● **Exercise prompt**: Review the listing and copy each line that holds the word "input".

○ ○ ○

-- pv_equiv track=rewrite | github.com/echaussidon/kszx | kszx/tests/helpers.py | generate_indices
-- ===== SOURCE A (Python) =====
-- def generate_indices(shape):
--     if len(shape) == 1:
--         for i in range(shape[0]):
--             yield (i,)
--     else:
--         for t in generate_indices(shape[:-1]):
--             for i in range(shape[-1]):
--                 yield t + (i,)
-- ===== SOURCE B (Python) =====
-- def generate_indices(shape):
--     total = 1
--     for d in shape:
--         total *= d if d > 0 else 0
--     for k in range(total):
--         idx = []
--         for d in reversed(shape):
--             k, r = divmod(k, d)
--             idx.append(r)
--         yield tuple(reversed(idx))
-- ===== Notes on version B (the rewrite author's own statement) =====
-- stated objective: alternative
-- what changed: Replaces A's recursion on shape[:-1] (nested generator delegation concatenating prefix tuples) with a closed-form rank decoding: compute total = product of positive-clamped dims once, then decode each rank k in range(total) by repeated divmod over the reversed shape.
import Mathlib
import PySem

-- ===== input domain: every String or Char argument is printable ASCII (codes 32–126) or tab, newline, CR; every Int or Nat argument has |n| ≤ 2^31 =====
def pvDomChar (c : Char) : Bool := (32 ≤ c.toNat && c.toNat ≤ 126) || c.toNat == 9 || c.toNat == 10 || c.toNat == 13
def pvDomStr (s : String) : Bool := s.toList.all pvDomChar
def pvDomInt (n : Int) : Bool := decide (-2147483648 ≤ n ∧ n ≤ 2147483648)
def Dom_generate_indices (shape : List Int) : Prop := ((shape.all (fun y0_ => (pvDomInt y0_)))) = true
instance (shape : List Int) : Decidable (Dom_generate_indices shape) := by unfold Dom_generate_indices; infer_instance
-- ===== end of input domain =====

-- B replaces A's recursion on shape[:-1] (concatenating prefixes) by a closed-form rank
-- decoding: compute total = ∏ dims once and decode each k ∈ range(total) by repeated divmod
-- (objective: alternative). Equivalence is about the list of yielded tuples.

-- ===== PORT A =====
def generate_indices : List Int → List (List Int)
  | [] => []   -- Python recurses forever here (RecursionError); excluded by Pre_
  | [n] => (PySem.List.pyRange 0 n 1).map (fun i => [i])
  | a :: b :: rest =>
      (generate_indices ((a :: b :: rest).dropLast)).flatMap
        (fun t => (PySem.List.pyRange 0 ((a :: b :: rest).getLast (by simp)) 1).map
          (fun i => t ++ [i]))
  termination_by l => l.length
  decreasing_by simp

-- ===== PORT B =====
-- inner loop: for d in reversed(shape): k, r = divmod(k, d); idx.append(r)
def pvDecodeLoop (k : Int) (rev : List Int) (idx : List Int) : Int × List Int :=
  match rev with
  | [] => (k, idx)
  | d :: rest => pvDecodeLoop (PySem.Int.floordiv k d) rest (idx ++ [PySem.Int.mod k d])

def generate_indices_alt (shape : List Int) : List (List Int) :=
  let total := shape.foldl (fun acc d => acc * (if d > 0 then d else 0)) 1
  (PySem.List.pyRange 0 total 1).map (fun k => (pvDecodeLoop k shape.reverse []).2.reverse)

-- ===== PRECONDITION & SPEC =====
-- Pre_ excludes only the empty shape, on which Python's A recurses into RecursionError.
def Pre_generate_indices (shape : List Int) : Prop := shape ≠ []
instance (shape : List Int) : Decidable (Pre_generate_indices shape) := by
  unfold Pre_generate_indices; infer_instance
def pvWitness_generate_indices : List Int := [2, 3]

def Spec_generate_indices (shape : List Int) (out : List (List Int)) : Prop :=
  out = generate_indices_alt shape
instance (shape : List Int) (out : List (List Int)) : Decidable (Spec_generate_indices shape out) := by
  unfold Spec_generate_indices; infer_instance

-- ===== CLAIM (what is proved, stated in full; the proofs are below) =====
def Claim_equal_generate_indices : Prop := ∀ (shape : List Int), Dom_generate_indices shape →
  Pre_generate_indices shape → Spec_generate_indices shape (generate_indices shape)

-- ===== LEMMAS AND PROOFS =====

theorem pvDecodeLoop_acc (k : Int) (rev idx : List Int) :
    pvDecodeLoop k rev idx = ((pvDecodeLoop k rev []).1, idx ++ (pvDecodeLoop k rev []).2) := by
  induction rev generalizing k idx with
  | nil => simp [pvDecodeLoop]
  | cons d rest ih =>
      simp only [pvDecodeLoop]
      rw [ih (PySem.Int.floordiv k d) ([] ++ [PySem.Int.mod k d]),
          ih (PySem.Int.floordiv k d) (idx ++ [PySem.Int.mod k d])]
      simp

-- the tuple B decodes from rank k, as a function of shape (front-to-back)
def pvDecode (k : Int) (shape : List Int) : List Int :=
  (pvDecodeLoop k shape.reverse []).2.reverse

theorem pvDecode_nil (k : Int) : pvDecode k [] = [] := by simp [pvDecode, pvDecodeLoop]

theorem pvDecode_append (k : Int) (s : List Int) (n : Int) :
    pvDecode k (s ++ [n]) = pvDecode (PySem.Int.floordiv k n) s ++ [PySem.Int.mod k n] := by
  simp only [pvDecode, List.reverse_append, List.reverse_cons, List.reverse_nil,
    List.nil_append, List.cons_append, pvDecodeLoop]
  rw [pvDecodeLoop_acc]
  simp

theorem pvTotal_eq (shape : List Int) (a : Int) :
    shape.foldl (fun acc d => acc * (if d > 0 then d else 0)) a
      = a * (shape.map (fun d => if d > 0 then d else 0)).prod := by
  induction shape generalizing a with
  | nil => simp
  | cons d rest ih =>
      simp only [List.foldl_cons, List.map_cons, List.prod_cons]
      rw [ih]; ring

theorem pvTotal_zero (shape : List Int) (d : Int) (hd : d ∈ shape) (hle : d ≤ 0) :
    shape.foldl (fun acc d => acc * (if d > 0 then d else 0)) 1 = 0 := by
  rw [pvTotal_eq]
  have : (0 : Int) ∈ shape.map (fun d => if d > 0 then d else 0) := by
    exact List.mem_map.mpr ⟨d, hd, by simp [not_lt.mpr hle]⟩
  simp [List.prod_eq_zero this]

theorem pvTotal_pos (shape : List Int) (h : ∀ d ∈ shape, 0 < d) :
    shape.foldl (fun acc d => acc * (if d > 0 then d else 0)) 1 = shape.prod := by
  rw [pvTotal_eq]
  have : shape.map (fun d => if d > 0 then d else 0) = shape := by
    conv_rhs => rw [← List.map_id shape]
    apply List.map_congr_left
    intro d hd; simp [h d hd]
  simp [this]

-- unfolding A on a shape of length ≥ 2, written as prefix ++ [last]
theorem genA_step (a : Int) (s : List Int) (n : Int) :
    generate_indices ((a :: s) ++ [n]) =
      (generate_indices (a :: s)).flatMap
        (fun t => (PySem.List.pyRange 0 n 1).map (fun i => t ++ [i])) := by
  obtain ⟨b, r', hbr⟩ : ∃ b r', s ++ [n] = b :: r' := by
    cases s with
    | nil => exact ⟨n, [], rfl⟩
    | cons x xs => exact ⟨x, xs ++ [n], by simp⟩
  have h1 : (a :: s) ++ [n] = a :: b :: r' := by simp [hbr]
  rw [h1, generate_indices]
  have hdl : (a :: b :: r').dropLast = a :: s := by
    rw [← h1]
    exact List.dropLast_concat
  have hgl : (a :: b :: r').getLast (by simp) = n := by
    have h2 : (a :: b :: r').getLast? = some n := by
      rw [← h1]
      exact List.getLast?_concat
    simpa [List.getLast_eq_iff_getLast?_eq_some] using h2
  rw [hdl, hgl]

-- A yields nothing as soon as some dimension is ≤ 0
theorem genA_zero (shape : List Int) (hne : shape ≠ [])
    (h : ∃ d ∈ shape, d ≤ 0) : generate_indices shape = [] := by
  induction shape using List.reverseRecOn with
  | nil => exact absurd rfl hne
  | append_singleton s n ih =>
      obtain ⟨d, hd, hle⟩ := h
      cases s with
      | nil =>
          simp only [List.mem_singleton, List.nil_append] at hd ⊢
          subst hd
          simp [generate_indices, PySem.List.pyRange_one_eq_nil hle]
      | cons a rest =>
          rw [genA_step]
          rcases List.mem_append.mp hd with hd | hd
          · rw [ih (by simp) ⟨d, hd, hle⟩]; simp
          · simp only [List.mem_singleton] at hd; subst hd
            rw [PySem.List.pyRange_one_eq_nil hle]
            simp

-- splitting range(T*n) into range(T) × range(n), on naturals
theorem pvRangeMul (T n : Nat) :
    List.range (T * n) = (List.range T).flatMap (fun q => (List.range n).map (fun r => q * n + r)) := by
  induction T with
  | zero => simp
  | succ T ih =>
      rw [Nat.succ_mul, List.range_add, ih, List.range_succ]
      simp [List.flatMap_append, List.range_eq_range']

-- the same on pyRange with Int bounds
theorem pvPyRangeMul (T n : Int) (hT : 0 ≤ T) (hn : 0 ≤ n) :
    PySem.List.pyRange 0 (T * n) 1
      = (PySem.List.pyRange 0 T 1).flatMap
          (fun q => (PySem.List.pyRange 0 n 1).map (fun r => q * n + r)) := by
  rw [PySem.List.pyRange_one, PySem.List.pyRange_one, PySem.List.pyRange_one]
  simp only [sub_zero, zero_add]
  rw [Int.toNat_mul hT hn, pvRangeMul, List.map_flatMap, List.flatMap_map]
  apply List.flatMap_congr
  intro q hq
  simp only [List.map_map]
  apply List.map_congr_left
  intro r hr
  simp only [Function.comp]
  push_cast [Int.toNat_of_nonneg hn]
  ring

-- main equivalence on all-positive shapes
theorem genA_pos (shape : List Int) (hne : shape ≠ []) (hpos : ∀ d ∈ shape, 0 < d) :
    generate_indices shape
      = (PySem.List.pyRange 0 shape.prod 1).map (fun k => pvDecode k shape) := by
  induction shape using List.reverseRecOn with
  | nil => exact absurd rfl hne
  | append_singleton s n ih =>
      have hn : 0 < n := hpos n (by simp)
      cases s with
      | nil =>
          simp only [List.nil_append, generate_indices, List.prod_cons, List.prod_nil, mul_one]
          apply List.map_congr_left
          intro k hk
          rw [PySem.List.mem_pyRange_one] at hk
          have hdec : pvDecode k [n] = [PySem.Int.mod k n] := by
            simpa [pvDecode_nil] using pvDecode_append k [] n
          rw [hdec, PySem.Int.mod_eq_emod_of_pos hn, Int.emod_eq_of_lt hk.1 hk.2]
      | cons a rest =>
          have hs : (a :: rest) ≠ [] := by simp
          have hspos : ∀ d ∈ (a :: rest), 0 < d := fun d hd =>
            hpos d (by rcases List.mem_cons.mp hd with h | h <;> simp [h])
          have hT : 0 < (a :: rest).prod := List.prod_pos hspos
          rw [genA_step, ih hs hspos]
          have hprod : ((a :: rest) ++ [n]).prod = (a :: rest).prod * n := by
            simp [mul_assoc]
          rw [hprod, pvPyRangeMul _ _ (le_of_lt hT) (le_of_lt hn)]
          rw [List.flatMap_map, List.map_flatMap]
          apply List.flatMap_congr
          intro q hq
          rw [List.map_map]
          apply List.map_congr_left
          intro r hr
          rw [PySem.List.mem_pyRange_one] at hr
          simp only [Function.comp]
          rw [pvDecode_append]
          have hdiv : PySem.Int.floordiv (q * n + r) n = q := by
            rw [PySem.Int.floordiv_eq_ediv_of_pos hn, add_comm,
              Int.add_mul_ediv_right _ _ (ne_of_gt hn), Int.ediv_eq_zero_of_lt hr.1 hr.2]
            ring
          have hmod : PySem.Int.mod (q * n + r) n = r := by
            rw [PySem.Int.mod_eq_emod_of_pos hn, add_comm, Int.add_mul_emod_self_right]
            exact Int.emod_eq_of_lt hr.1 hr.2
          rw [hdiv, hmod]

-- ===== VERDICT (by name: the statement is the Claim_ definition above) =====
theorem generate_indices_spec : Claim_equal_generate_indices := by
  intro shape _ hpre
  unfold Spec_generate_indices generate_indices_alt
  by_cases hall : ∀ d ∈ shape, 0 < d
  · simp only [pvTotal_pos shape hall]
    exact genA_pos shape hpre hall
  · push Not at hall
    obtain ⟨d, hd, hle⟩ := hall
    simp only [pvTotal_zero shape d hd hle]
    rw [genA_zero shape hpre ⟨d, hd, hle⟩]
    simp [PySem.List.pyRange_one_eq_nil]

○ ○ ○

● **Expected answer**:
-- ===== input domain: every String or Char argument is printable ASCII (codes 32–126) or tab, newline, CR; every Int or Nat argument has |n| ≤ 2^31 =====
-- ===== end of input domain =====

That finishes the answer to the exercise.